Patients with CKD also have a higher incidence of cardiovascular events, both acute and chronic, which, in turn, increase the risk of progression to ESRD. In such cases, inhibition of neprilysin could present a potential improvement strategy in the cardiovascular and renal outcomes of patients with CKD (Judge and Landray, 2015). The concept of blocking neprilysin is not very recent, but the drugs used earlier as neprilysin inhibitors had an unacceptable incidence of angioedema (Di Lullo et al., 2017). Neprilysin inhibitors were initially combined with ACEIs, forming vasopeptidase inhibitors (VPIs). Omapatrilat was the most widely studied VPI, which showed initial promising results but was associated with unacceptable rates of angioedema and was later withdrawn (Judge and Landray, 2015).

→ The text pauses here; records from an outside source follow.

-- pv_equiv track=rewrite | github.com/matchRos/usb_c_insertion | usb_c_insertion/scripts/presentation_snapshot_recorder.py | _infer_camera_info_topic
-- ===== SOURCE A (Python) =====
-- def _infer_camera_info_topic(image_topic: str) -> str:
--     topic = image_topic.strip()
--     suffixes = (
--         "/image_rect_color",
--         "/image_rect",
--         "/image_raw",
--         "/image_color",
--     )
--     for suffix in suffixes:
--         if topic.endswith(suffix):
--             return topic[: -len(suffix)] + "/camera_info"
--     return ""
-- ===== SOURCE B (Python) =====
-- _IMAGE_SUFFIXES = frozenset({"image_rect_color", "image_rect", "image_raw", "image_color"})
--
--
-- def _infer_camera_info_topic(image_topic: str) -> str:
--     topic = image_topic.strip()
--     cut = topic.rfind("/")
--     if cut != -1 and topic[cut + 1:] in _IMAGE_SUFFIXES:
--         return topic[:cut] + "/camera_info"
--     return ""
-- ===== Notes on version B (the rewrite author's own statement) =====
-- stated objective: idiomatic
-- what changed: Replaces the four-suffix endswith loop by locating the last path separator once with rfind and testing the final path segment against a frozenset, rebuilding the topic from the split point.
import Mathlib
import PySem

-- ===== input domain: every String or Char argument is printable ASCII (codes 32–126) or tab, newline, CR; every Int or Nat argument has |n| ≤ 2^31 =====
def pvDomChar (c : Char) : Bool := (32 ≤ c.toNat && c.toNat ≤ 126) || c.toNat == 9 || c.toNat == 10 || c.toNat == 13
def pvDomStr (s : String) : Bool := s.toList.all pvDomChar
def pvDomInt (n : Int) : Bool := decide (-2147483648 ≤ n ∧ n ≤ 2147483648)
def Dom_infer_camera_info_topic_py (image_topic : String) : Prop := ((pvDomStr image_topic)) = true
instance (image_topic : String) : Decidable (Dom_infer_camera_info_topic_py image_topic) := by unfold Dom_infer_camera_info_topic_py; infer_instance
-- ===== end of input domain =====

-- B replaces A's four-suffix endswith loop by one rfind('/') locating the last path
-- separator plus a set-membership test on the final segment (idiomatic, same cost).


-- ===== PORT A =====
-- the 'for suffix in suffixes' loop with its early return, as structural recursion
def pySuffixLoop (topic : String) : List String → String
  | [] => ""
  | suffix :: rest =>
    if PySem.Str.endswith topic suffix then
      PySem.Str.slice topic none (some (-(PySem.Str.len suffix))) ++ "/camera_info"
    else pySuffixLoop topic rest

def infer_camera_info_topic_py (image_topic : String) : String :=
  let topic := PySem.Str.strip image_topic
  pySuffixLoop topic ["/image_rect_color", "/image_rect", "/image_raw", "/image_color"]

-- ===== PORT B =====
-- the frozenset of known tails (a Python set of distinct string literals)
def pvImageSuffixes : List String := ["image_rect_color", "image_rect", "image_raw", "image_color"]

def infer_camera_info_topic_py_alt (image_topic : String) : String :=
  let topic := PySem.Str.strip image_topic
  let cut := PySem.Str.rfind topic "/"
  if cut ≠ -1 ∧ PySem.Str.slice topic (some (cut + 1)) none ∈ pvImageSuffixes then
    PySem.Str.slice topic none (some cut) ++ "/camera_info"
  else ""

Neprilysin inhibition (NEPI) enhances the activity of natriuretic peptide systems causing subsequent natriuresis, diuresis, and inhibition of the RAAS, acting as a significantly beneficial counter-regulatory system in conditions of RAAS activation such as chronic heart failure and CKD. The latest generation molecules developed can inhibit the neprilysin receptor and the angiotensin II receptor simultaneously and are known as angiotensin receptor neprilysin inhibitors (ARNIs). The first angiotensin receptor neprilysin inhibitor to be produced combines an ARB (valsartan) and a NEPI prodrug (sacubitril) in a 1:1-M complex and has shown significant delay in the progression of CKD (Judge and Haynes, 2021). Increasing evidence strongly suggests that sacubitril/valsartan is superior to conventional RAAS inhibitors in lowering blood pressure in patients with hypertension; however, patients must be able to tolerate ACEI or ARB before being started on sacubitril/valsartan (Vicent et al., 2019; Yamamotoand Rakugi, 2021). Worst renal outcomes were associated with increase in albuminuria with enalapril therapy; an increase in the ACR was not related to worse renal outcome with ARNI therapy (Damman et al., 2018). The PARADIGM-HF study has reported a reduction in diuretic need in the ARNI group, indicating a decrease in the progression of CKD (Cho and Kang, 2021). The PARAMOUNT trial reported a slower deterioration of eGFR in patients with HFpEF after sacubitril/valsartan use (Tersalvi et al., 2020).

Even though RAAS inhibitors are paramount in the treatment of CKD, many gaps need to be filled to obtain the best possible treatment outcomes, and combination therapies are used and being developed to fill in the voids that remain with RAAS inhibition therapy.

10 Influence of gene polymorphisms on response to RAAS inhibition

Hypertension is a feature of about 80% of CKD patients, and the current guidelines indicate the pharmacologic blockade of the RAAS as the first choice of antihypertensive intervention. However, both response to treatment and renal protection show significant inter-individual variability (Santos et al., 2012). The variability may arise due to varying levels of ACE in plasma and tissue being partly determined by a genetic polymorphism. This is more common in Asian people having the DD genotype, showing increased activity of ACE, and hence are at higher risk for nephropathy (Rudnicki and Mayer, 2009). A total of 44 genes in the Pharmacogenomics Knowledge Database are considered highly significant pharmacogenes for their influence on the function and diseases of the kidney (Bochud et al., 2011). The symbolic genes involved in CKD disease are the CYP1A2 and CYP3A5, ABCB1, and methylenetetrahydrofolate reductase (Padullés et al., 2014). Very limited data are available on the polymorphic variations and pharmacogenomics of RAAS inhibitors specifically for outcomes in CKD, to the best of our knowledge, and further research on this perspective can lead to improved life expectancy and quality of CKD patients.

To evaluate the effect of genetic variations on the pharmacokinetics and pharmacodynamics of aliskiren, Tapaninen et al. (2010) studied the outcomes of common haplotypes of the ABCB1 gene encoding P-gp, c.1236C-c.2677G-c.3435C and c.1236T-c.2677T-c.3435T and the effects of c.935G>A single-nucleotide polymorphism (SNP) in the SLCO2B1 gene encoding OATP2B1. However, no significant association between haplotype or SNP and the pharmacokinetics or pharmacodynamics of aliskiren was observed. An increase in vitro renin gene transcription was reported with a T allele variant (position−5312) occurring within a distal enhancer region. In vivo functional activity with aliskiren is reported for renin −5312C/T, with lesser reductions in BP observed in −5312T allele carriers than in CC homozygotes (Moore et al., 2007).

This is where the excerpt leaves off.